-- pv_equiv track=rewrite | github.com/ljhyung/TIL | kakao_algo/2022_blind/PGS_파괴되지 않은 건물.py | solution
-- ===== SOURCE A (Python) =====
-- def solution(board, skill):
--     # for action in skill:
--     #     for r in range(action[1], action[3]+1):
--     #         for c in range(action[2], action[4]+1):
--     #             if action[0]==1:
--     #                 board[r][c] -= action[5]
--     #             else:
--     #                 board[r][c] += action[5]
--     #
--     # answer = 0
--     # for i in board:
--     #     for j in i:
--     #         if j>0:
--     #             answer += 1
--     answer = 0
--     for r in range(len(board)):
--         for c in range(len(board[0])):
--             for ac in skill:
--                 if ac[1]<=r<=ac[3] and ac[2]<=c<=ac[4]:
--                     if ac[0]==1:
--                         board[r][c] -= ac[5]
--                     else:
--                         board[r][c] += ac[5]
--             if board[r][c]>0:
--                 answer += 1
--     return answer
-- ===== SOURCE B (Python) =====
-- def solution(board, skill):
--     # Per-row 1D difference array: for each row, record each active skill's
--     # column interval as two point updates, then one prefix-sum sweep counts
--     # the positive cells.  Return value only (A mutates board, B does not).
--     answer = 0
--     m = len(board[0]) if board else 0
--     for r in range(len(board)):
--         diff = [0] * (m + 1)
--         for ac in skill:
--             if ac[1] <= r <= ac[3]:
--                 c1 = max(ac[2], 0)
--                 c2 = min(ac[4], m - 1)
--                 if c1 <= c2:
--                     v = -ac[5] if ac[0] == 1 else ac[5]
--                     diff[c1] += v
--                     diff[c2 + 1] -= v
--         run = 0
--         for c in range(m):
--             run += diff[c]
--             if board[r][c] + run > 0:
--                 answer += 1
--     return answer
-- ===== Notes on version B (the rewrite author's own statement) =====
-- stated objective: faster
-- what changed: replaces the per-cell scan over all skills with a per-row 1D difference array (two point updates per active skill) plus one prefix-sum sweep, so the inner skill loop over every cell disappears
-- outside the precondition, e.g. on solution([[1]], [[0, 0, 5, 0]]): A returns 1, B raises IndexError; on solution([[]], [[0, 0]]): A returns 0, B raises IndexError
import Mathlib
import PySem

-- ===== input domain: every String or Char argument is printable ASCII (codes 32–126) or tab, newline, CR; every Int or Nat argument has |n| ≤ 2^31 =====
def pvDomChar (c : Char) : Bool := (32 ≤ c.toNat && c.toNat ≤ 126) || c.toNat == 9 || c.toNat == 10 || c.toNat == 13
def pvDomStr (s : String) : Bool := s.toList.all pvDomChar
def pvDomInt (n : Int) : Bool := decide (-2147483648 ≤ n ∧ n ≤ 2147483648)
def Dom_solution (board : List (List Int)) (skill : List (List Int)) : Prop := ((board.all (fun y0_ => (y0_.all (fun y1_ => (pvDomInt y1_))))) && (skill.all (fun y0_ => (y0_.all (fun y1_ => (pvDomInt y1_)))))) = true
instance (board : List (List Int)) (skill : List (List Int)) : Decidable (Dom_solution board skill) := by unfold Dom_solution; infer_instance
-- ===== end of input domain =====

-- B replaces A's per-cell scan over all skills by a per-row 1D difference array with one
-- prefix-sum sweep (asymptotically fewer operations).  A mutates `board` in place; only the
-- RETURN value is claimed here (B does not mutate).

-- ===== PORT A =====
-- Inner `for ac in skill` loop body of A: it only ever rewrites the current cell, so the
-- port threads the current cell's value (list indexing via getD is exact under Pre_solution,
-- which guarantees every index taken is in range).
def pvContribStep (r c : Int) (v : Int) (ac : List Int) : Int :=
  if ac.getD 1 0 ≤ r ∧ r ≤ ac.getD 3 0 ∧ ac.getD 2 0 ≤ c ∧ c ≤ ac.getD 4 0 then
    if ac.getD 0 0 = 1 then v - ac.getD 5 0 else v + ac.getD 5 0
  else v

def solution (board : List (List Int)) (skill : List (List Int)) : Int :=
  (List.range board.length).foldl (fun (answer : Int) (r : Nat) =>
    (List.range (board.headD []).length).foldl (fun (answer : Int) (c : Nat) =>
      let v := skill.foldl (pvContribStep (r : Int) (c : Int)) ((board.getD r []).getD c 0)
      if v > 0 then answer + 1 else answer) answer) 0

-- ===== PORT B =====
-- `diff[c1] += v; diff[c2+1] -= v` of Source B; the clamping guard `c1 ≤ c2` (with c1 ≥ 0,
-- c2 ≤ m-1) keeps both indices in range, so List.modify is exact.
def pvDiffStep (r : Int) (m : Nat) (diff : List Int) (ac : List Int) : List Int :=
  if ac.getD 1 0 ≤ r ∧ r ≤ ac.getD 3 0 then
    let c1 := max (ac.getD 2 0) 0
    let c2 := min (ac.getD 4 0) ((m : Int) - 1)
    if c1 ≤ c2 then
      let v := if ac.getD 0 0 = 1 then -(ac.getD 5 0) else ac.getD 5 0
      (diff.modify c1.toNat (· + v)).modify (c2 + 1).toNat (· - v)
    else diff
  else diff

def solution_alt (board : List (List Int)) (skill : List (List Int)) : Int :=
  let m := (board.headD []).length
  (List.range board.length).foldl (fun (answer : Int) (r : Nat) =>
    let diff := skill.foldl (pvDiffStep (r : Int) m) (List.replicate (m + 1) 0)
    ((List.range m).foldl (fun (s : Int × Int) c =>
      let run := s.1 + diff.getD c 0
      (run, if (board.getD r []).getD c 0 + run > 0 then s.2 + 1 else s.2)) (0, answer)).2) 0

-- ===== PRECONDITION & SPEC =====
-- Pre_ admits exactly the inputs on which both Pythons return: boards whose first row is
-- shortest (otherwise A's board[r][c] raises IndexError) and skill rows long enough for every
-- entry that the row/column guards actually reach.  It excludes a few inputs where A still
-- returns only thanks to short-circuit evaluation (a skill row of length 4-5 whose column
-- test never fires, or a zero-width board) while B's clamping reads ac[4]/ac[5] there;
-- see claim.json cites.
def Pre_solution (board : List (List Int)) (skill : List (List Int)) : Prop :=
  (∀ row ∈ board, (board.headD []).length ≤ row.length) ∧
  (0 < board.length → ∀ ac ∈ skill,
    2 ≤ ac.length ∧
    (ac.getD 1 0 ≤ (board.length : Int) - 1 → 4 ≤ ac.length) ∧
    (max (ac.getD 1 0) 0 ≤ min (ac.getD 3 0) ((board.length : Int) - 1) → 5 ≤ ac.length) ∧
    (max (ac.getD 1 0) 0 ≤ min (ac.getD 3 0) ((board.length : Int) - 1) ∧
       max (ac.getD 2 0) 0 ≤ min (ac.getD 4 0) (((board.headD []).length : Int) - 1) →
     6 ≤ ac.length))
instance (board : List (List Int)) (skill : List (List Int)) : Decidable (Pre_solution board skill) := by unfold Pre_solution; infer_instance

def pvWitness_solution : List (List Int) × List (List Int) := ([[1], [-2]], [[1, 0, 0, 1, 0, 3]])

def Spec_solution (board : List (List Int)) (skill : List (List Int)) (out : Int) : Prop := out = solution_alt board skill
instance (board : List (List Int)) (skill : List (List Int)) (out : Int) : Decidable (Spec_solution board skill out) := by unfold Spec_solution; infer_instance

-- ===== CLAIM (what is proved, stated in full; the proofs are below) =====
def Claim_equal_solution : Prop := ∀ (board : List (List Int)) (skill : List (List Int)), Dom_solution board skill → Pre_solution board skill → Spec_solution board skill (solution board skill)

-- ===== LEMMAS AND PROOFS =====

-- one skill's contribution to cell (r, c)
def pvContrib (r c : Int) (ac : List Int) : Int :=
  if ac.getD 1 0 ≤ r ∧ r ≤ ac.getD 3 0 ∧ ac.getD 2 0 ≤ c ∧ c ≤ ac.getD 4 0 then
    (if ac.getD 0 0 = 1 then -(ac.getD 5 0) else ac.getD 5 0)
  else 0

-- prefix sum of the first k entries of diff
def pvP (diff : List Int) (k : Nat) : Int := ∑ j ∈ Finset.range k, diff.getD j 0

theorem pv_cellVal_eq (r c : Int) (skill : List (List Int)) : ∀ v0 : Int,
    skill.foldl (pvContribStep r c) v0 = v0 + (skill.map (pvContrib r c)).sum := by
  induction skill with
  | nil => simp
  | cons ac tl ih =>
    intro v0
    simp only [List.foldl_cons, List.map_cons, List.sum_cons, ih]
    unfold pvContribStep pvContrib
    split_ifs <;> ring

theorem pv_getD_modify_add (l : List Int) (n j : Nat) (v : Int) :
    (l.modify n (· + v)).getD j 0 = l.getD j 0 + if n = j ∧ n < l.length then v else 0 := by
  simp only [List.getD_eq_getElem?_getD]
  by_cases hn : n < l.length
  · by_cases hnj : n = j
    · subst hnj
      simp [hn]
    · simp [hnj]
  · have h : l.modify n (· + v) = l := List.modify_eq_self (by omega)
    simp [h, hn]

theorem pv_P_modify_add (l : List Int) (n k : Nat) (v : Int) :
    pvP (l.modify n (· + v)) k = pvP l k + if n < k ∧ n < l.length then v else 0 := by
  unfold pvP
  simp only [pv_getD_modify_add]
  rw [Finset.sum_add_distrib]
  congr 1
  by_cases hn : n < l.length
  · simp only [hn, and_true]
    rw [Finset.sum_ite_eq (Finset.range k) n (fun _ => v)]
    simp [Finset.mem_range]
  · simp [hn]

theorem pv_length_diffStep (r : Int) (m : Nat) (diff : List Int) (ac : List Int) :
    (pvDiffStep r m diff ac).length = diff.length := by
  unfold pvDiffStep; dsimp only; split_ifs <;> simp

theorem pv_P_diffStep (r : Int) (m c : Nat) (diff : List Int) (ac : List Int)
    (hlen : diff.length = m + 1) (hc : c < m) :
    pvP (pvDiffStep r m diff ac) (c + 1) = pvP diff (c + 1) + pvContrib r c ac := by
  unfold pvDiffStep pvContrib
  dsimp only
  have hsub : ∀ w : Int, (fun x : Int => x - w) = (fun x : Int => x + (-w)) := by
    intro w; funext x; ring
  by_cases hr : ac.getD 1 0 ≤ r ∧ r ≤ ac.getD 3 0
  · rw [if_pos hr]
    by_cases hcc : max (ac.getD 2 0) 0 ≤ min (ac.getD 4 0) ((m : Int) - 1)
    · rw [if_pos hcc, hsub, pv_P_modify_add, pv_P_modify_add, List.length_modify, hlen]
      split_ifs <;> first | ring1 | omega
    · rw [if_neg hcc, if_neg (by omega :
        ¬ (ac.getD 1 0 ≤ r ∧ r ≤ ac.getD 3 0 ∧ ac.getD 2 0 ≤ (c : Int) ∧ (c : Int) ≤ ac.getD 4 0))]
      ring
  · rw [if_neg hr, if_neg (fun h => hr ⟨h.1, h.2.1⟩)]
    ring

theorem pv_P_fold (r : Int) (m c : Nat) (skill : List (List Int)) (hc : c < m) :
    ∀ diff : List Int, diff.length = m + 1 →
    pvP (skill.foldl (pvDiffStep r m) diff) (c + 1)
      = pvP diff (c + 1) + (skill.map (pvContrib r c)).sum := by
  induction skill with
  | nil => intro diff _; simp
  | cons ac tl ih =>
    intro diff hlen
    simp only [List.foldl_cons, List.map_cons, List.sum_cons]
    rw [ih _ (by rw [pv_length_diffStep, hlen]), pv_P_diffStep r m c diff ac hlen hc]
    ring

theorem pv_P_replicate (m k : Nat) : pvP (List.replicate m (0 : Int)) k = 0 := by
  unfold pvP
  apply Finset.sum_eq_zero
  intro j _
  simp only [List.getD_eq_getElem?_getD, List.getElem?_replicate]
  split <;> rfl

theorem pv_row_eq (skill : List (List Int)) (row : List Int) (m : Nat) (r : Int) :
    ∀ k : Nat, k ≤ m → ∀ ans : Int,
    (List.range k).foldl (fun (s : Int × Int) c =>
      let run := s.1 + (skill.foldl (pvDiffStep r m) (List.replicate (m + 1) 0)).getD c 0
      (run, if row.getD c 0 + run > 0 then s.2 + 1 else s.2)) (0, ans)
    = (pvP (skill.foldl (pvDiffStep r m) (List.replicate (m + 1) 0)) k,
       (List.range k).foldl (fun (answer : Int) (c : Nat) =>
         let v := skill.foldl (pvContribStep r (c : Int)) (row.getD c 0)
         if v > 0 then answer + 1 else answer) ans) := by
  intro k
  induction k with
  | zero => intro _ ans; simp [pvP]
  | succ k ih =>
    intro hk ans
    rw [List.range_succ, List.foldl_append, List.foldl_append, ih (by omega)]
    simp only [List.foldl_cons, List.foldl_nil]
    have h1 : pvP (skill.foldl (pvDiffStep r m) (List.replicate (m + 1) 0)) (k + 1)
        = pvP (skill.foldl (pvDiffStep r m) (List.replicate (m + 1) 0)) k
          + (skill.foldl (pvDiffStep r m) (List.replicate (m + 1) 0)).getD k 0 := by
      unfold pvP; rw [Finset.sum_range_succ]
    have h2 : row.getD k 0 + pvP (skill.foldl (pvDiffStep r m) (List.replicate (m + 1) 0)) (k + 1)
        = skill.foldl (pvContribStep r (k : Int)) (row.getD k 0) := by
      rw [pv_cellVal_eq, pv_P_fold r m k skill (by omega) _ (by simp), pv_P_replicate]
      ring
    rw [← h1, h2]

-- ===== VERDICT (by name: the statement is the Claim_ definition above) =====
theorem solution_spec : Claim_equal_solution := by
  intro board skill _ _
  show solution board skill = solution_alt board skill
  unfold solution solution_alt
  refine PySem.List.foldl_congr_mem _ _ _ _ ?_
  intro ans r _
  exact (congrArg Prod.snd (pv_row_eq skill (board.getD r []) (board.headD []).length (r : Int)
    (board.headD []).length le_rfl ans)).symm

TASK GOAL: Starting at the line that has "-- outside the" in the records above, restate word for word every line until the one that has "-- B replaces", and include that one as well.

THE COMPLETED TASK:
-- outside the precondition, e.g. on solution([[1]], [[0, 0, 5, 0]]): A returns 1, B raises IndexError; on solution([[]], [[0, 0]]): A returns 0, B raises IndexError
import Mathlib
import PySem

-- ===== input domain: every String or Char argument is printable ASCII (codes 32–126) or tab, newline, CR; every Int or Nat argument has |n| ≤ 2^31 =====
def pvDomChar (c : Char) : Bool := (32 ≤ c.toNat && c.toNat ≤ 126) || c.toNat == 9 || c.toNat == 10 || c.toNat == 13
def pvDomStr (s : String) : Bool := s.toList.all pvDomChar
def pvDomInt (n : Int) : Bool := decide (-2147483648 ≤ n ∧ n ≤ 2147483648)
def Dom_solution (board : List (List Int)) (skill : List (List Int)) : Prop := ((board.all (fun y0_ => (y0_.all (fun y1_ => (pvDomInt y1_))))) && (skill.all (fun y0_ => (y0_.all (fun y1_ => (pvDomInt y1_)))))) = true
instance (board : List (List Int)) (skill : List (List Int)) : Decidable (Dom_solution board skill) := by unfold Dom_solution; infer_instance
-- ===== end of input domain =====

-- B replaces A's per-cell scan over all skills by a per-row 1D difference array with one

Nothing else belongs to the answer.